Saved entries:
++++++

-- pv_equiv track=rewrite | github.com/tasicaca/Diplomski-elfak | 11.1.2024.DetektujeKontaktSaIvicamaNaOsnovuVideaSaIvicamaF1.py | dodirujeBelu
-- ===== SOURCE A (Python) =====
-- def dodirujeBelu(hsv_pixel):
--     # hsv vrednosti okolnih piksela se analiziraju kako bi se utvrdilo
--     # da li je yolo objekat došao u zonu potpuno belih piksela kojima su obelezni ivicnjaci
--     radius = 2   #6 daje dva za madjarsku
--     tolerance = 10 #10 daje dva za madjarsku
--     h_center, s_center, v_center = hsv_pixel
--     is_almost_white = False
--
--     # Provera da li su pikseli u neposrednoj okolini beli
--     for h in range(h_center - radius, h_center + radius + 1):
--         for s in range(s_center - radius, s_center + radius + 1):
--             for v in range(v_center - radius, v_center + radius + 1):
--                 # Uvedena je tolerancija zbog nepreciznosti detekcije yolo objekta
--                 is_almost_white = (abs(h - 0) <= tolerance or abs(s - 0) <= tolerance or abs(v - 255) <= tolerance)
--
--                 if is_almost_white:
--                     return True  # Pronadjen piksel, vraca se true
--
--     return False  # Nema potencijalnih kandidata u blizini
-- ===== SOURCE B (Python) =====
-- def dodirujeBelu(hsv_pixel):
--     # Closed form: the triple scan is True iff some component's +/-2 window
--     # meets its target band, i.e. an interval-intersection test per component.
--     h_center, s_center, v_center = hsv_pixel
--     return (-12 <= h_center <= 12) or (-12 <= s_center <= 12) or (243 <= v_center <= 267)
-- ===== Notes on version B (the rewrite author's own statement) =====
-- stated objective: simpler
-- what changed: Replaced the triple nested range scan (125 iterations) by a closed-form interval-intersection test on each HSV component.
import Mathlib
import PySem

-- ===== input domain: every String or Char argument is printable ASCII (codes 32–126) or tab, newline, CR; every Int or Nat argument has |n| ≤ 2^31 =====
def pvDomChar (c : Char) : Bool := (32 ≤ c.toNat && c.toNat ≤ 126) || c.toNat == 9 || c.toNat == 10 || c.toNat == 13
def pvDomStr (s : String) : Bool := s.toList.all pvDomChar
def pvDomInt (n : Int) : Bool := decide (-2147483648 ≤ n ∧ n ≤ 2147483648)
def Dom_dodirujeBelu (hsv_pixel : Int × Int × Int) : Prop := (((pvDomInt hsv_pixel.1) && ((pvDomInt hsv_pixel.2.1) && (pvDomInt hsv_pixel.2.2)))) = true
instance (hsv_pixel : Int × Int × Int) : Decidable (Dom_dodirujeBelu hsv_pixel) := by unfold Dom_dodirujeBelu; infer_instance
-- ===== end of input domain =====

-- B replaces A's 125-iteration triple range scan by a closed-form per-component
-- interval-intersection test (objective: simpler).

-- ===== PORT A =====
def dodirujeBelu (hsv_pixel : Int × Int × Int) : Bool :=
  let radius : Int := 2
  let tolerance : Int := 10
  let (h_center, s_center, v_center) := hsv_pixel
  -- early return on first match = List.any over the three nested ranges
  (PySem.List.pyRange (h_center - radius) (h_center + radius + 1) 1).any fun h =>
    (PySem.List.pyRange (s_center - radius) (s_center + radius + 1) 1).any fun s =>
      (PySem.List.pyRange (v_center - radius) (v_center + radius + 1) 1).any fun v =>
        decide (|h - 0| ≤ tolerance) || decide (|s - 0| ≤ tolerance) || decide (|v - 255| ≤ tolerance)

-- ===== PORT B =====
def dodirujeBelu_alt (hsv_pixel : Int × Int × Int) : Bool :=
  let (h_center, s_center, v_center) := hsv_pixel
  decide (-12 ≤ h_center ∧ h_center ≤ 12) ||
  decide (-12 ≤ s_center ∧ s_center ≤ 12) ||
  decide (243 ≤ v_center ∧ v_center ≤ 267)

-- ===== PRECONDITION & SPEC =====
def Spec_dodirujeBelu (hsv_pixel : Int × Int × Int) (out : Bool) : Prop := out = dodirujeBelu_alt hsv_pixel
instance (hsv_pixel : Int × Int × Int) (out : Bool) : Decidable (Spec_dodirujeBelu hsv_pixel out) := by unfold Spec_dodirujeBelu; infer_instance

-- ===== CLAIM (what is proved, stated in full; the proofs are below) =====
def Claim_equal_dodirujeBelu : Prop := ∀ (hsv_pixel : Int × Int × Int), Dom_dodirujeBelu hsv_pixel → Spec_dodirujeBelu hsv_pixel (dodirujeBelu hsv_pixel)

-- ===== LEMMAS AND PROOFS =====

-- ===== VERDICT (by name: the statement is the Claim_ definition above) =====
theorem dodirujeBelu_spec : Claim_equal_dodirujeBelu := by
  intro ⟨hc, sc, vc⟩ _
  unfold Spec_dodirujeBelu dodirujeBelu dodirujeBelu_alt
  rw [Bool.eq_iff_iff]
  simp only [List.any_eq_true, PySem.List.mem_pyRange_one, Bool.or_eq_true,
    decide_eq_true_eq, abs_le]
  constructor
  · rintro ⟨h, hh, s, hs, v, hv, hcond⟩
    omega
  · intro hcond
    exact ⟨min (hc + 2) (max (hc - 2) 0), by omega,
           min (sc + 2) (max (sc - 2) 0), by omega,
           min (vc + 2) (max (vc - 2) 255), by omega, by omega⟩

++++++

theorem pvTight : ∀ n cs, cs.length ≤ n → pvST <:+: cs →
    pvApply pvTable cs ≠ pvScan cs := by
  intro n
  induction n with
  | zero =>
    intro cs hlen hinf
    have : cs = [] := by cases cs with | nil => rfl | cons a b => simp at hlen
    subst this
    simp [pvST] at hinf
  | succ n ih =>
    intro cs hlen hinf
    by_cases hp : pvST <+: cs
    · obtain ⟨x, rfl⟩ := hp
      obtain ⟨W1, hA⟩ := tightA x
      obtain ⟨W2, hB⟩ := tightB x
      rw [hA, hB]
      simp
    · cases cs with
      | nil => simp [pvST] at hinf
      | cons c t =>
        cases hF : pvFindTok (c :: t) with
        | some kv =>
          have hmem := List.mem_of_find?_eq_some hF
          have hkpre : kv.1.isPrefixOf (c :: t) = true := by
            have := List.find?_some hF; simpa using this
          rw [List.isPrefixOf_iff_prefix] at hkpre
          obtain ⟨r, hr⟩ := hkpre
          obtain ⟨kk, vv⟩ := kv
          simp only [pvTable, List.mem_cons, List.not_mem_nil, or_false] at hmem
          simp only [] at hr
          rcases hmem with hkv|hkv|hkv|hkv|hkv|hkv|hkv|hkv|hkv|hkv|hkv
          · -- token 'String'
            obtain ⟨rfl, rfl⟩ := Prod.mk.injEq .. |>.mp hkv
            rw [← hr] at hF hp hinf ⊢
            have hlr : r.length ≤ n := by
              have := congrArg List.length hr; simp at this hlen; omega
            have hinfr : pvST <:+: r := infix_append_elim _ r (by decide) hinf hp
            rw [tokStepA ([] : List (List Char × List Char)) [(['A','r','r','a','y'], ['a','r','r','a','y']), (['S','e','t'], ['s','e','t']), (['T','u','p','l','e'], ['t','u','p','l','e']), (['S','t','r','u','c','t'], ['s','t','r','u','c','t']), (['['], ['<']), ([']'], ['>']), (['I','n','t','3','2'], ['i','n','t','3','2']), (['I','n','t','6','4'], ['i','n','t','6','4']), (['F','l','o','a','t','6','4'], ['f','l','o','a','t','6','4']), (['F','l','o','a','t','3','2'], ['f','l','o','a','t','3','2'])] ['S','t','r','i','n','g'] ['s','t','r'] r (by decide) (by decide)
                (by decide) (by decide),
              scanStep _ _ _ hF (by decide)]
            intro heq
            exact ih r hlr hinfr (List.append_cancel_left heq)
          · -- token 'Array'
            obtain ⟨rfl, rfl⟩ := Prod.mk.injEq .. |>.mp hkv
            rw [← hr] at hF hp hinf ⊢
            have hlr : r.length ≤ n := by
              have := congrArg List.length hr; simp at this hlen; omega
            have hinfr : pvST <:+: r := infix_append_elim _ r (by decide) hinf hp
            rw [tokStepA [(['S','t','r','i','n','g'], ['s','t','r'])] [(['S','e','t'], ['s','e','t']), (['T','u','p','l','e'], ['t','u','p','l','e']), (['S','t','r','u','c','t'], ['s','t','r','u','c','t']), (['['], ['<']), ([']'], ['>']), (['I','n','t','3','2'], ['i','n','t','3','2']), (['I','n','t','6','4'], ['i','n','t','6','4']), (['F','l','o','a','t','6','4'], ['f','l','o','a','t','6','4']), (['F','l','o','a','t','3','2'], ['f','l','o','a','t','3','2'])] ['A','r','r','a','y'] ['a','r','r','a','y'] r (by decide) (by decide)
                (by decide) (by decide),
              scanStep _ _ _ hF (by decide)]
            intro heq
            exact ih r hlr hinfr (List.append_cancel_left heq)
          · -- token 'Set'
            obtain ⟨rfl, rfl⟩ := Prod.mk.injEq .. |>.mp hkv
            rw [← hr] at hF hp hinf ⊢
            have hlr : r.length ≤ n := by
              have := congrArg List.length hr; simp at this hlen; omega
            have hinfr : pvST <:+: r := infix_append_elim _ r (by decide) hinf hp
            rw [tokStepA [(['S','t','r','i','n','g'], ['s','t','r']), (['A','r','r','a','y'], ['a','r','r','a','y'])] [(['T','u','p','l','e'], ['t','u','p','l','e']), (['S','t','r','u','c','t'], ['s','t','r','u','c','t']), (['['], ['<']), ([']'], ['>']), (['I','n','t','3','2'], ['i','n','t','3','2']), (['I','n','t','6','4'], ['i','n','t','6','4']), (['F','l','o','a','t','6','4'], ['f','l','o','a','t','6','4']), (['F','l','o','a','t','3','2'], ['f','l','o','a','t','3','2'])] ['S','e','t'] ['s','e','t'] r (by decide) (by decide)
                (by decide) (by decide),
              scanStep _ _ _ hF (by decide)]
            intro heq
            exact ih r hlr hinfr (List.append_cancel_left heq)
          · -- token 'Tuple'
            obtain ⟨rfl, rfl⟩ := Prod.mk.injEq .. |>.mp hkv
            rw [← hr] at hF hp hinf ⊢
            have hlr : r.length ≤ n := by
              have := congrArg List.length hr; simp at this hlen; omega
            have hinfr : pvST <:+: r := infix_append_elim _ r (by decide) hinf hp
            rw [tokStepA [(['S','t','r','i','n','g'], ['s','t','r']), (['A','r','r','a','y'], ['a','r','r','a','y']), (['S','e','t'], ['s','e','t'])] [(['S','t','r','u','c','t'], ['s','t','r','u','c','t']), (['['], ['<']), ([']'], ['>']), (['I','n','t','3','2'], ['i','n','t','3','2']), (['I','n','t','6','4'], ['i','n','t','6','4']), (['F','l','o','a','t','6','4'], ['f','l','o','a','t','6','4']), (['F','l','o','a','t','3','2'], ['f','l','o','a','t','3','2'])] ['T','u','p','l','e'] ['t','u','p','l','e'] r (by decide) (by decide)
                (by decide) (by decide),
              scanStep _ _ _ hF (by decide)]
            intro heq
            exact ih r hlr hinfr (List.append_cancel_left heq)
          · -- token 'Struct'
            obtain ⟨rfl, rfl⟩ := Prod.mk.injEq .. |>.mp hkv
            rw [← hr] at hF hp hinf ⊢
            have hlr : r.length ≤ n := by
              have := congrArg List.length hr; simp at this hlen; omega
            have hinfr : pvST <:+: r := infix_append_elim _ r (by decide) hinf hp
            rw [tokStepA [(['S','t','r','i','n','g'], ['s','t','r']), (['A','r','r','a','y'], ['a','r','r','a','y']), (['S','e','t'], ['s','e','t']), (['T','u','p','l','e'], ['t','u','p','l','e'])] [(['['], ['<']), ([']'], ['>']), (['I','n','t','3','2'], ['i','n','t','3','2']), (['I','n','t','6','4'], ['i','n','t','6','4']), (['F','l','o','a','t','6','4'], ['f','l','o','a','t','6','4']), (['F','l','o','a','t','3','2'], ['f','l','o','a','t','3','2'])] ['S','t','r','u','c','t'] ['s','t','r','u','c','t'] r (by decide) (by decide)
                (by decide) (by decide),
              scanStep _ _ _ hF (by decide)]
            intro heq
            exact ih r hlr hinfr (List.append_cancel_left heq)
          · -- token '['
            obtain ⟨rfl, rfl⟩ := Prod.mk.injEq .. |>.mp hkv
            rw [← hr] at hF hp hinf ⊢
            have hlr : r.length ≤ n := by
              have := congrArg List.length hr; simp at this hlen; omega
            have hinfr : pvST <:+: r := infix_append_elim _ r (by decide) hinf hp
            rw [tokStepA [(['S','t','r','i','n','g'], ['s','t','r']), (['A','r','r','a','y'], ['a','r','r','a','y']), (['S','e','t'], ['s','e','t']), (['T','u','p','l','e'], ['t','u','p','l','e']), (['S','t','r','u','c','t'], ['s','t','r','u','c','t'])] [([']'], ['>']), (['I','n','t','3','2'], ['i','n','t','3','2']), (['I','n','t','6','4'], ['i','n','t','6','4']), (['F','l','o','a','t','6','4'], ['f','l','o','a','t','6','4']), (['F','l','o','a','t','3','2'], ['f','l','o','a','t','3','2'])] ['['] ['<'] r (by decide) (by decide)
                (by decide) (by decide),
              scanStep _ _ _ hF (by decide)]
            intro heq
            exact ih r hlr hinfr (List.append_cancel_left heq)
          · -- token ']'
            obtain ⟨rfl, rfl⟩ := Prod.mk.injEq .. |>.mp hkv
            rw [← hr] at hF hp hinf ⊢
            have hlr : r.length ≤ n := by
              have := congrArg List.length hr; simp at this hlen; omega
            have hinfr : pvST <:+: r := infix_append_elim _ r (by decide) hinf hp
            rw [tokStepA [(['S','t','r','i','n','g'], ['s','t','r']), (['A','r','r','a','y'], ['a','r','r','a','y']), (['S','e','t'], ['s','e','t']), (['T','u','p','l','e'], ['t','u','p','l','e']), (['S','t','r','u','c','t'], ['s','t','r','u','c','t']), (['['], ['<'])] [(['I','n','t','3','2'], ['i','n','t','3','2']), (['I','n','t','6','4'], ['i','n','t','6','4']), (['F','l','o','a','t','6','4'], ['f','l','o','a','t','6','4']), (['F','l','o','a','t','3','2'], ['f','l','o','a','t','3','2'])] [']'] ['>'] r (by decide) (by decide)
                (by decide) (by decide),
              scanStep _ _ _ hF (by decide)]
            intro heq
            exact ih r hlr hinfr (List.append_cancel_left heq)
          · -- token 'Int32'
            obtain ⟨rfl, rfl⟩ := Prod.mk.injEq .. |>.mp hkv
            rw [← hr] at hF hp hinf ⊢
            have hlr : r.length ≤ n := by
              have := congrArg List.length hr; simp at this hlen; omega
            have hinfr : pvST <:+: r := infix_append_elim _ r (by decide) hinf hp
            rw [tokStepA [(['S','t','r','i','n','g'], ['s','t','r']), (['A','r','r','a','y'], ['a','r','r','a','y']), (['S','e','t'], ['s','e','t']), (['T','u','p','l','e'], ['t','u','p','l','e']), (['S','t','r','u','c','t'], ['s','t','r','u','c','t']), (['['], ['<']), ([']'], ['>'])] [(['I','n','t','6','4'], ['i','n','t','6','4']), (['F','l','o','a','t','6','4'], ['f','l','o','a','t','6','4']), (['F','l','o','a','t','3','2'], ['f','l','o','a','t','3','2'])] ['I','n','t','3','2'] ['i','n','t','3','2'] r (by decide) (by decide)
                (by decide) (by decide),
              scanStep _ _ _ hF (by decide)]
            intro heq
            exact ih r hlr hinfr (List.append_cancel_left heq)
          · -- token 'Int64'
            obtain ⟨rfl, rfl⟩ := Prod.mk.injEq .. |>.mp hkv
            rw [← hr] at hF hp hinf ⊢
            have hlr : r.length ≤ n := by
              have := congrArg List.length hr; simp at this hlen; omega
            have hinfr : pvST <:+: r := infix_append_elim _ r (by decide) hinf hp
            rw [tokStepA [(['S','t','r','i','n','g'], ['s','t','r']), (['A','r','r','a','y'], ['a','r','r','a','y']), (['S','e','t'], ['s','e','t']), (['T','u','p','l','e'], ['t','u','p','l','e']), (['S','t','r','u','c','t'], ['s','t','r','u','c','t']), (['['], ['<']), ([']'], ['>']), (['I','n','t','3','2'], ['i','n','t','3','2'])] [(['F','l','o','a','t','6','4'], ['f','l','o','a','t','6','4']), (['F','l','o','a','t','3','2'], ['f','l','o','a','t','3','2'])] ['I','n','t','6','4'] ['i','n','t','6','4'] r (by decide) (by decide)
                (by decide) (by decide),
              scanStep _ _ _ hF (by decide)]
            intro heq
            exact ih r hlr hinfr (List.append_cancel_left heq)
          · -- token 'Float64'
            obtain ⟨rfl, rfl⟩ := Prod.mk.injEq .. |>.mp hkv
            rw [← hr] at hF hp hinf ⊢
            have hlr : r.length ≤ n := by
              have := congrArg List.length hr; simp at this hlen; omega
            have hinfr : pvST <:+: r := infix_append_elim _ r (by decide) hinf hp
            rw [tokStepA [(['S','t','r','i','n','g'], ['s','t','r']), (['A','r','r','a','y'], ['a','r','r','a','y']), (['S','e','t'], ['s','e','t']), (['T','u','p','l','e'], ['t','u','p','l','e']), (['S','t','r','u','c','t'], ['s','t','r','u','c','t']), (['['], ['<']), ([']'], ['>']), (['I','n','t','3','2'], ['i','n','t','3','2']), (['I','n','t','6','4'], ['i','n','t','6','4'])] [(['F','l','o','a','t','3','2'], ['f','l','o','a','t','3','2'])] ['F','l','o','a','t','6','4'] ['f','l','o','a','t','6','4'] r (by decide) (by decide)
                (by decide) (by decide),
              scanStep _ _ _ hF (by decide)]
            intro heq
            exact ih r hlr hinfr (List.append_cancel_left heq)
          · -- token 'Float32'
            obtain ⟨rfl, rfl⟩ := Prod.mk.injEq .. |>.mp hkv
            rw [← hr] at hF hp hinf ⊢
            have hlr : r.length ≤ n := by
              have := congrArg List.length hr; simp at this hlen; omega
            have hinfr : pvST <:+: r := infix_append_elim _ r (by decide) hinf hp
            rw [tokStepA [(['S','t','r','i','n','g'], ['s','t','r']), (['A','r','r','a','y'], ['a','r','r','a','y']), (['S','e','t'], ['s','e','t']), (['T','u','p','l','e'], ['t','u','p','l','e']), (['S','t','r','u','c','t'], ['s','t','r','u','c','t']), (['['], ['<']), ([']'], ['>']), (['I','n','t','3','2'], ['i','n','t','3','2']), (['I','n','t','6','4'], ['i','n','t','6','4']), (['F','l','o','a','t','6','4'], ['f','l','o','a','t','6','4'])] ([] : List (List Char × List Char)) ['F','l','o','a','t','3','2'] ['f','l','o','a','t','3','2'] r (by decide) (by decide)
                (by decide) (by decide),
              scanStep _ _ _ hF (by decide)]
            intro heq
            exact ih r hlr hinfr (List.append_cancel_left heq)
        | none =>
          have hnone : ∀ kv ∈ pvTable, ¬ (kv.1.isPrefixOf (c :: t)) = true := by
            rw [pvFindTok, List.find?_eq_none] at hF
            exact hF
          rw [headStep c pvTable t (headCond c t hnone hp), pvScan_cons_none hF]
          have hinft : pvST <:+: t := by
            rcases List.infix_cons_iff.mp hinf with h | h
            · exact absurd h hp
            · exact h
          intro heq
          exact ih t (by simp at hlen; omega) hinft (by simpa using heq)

++++++

YOUR OBJECTIVE: Look above for the line holding "-- pv_equiv track=rewrite", then set down exactly that line and every line after it up to and including the line holding "bi se utvrdilo", with nothing else.

RESULT FOR THIS EXERCISE:
-- pv_equiv track=rewrite | github.com/tasicaca/Diplomski-elfak | 11.1.2024.DetektujeKontaktSaIvicamaNaOsnovuVideaSaIvicamaF1.py | dodirujeBelu
-- ===== SOURCE A (Python) =====
-- def dodirujeBelu(hsv_pixel):
--     # hsv vrednosti okolnih piksela se analiziraju kako bi se utvrdilo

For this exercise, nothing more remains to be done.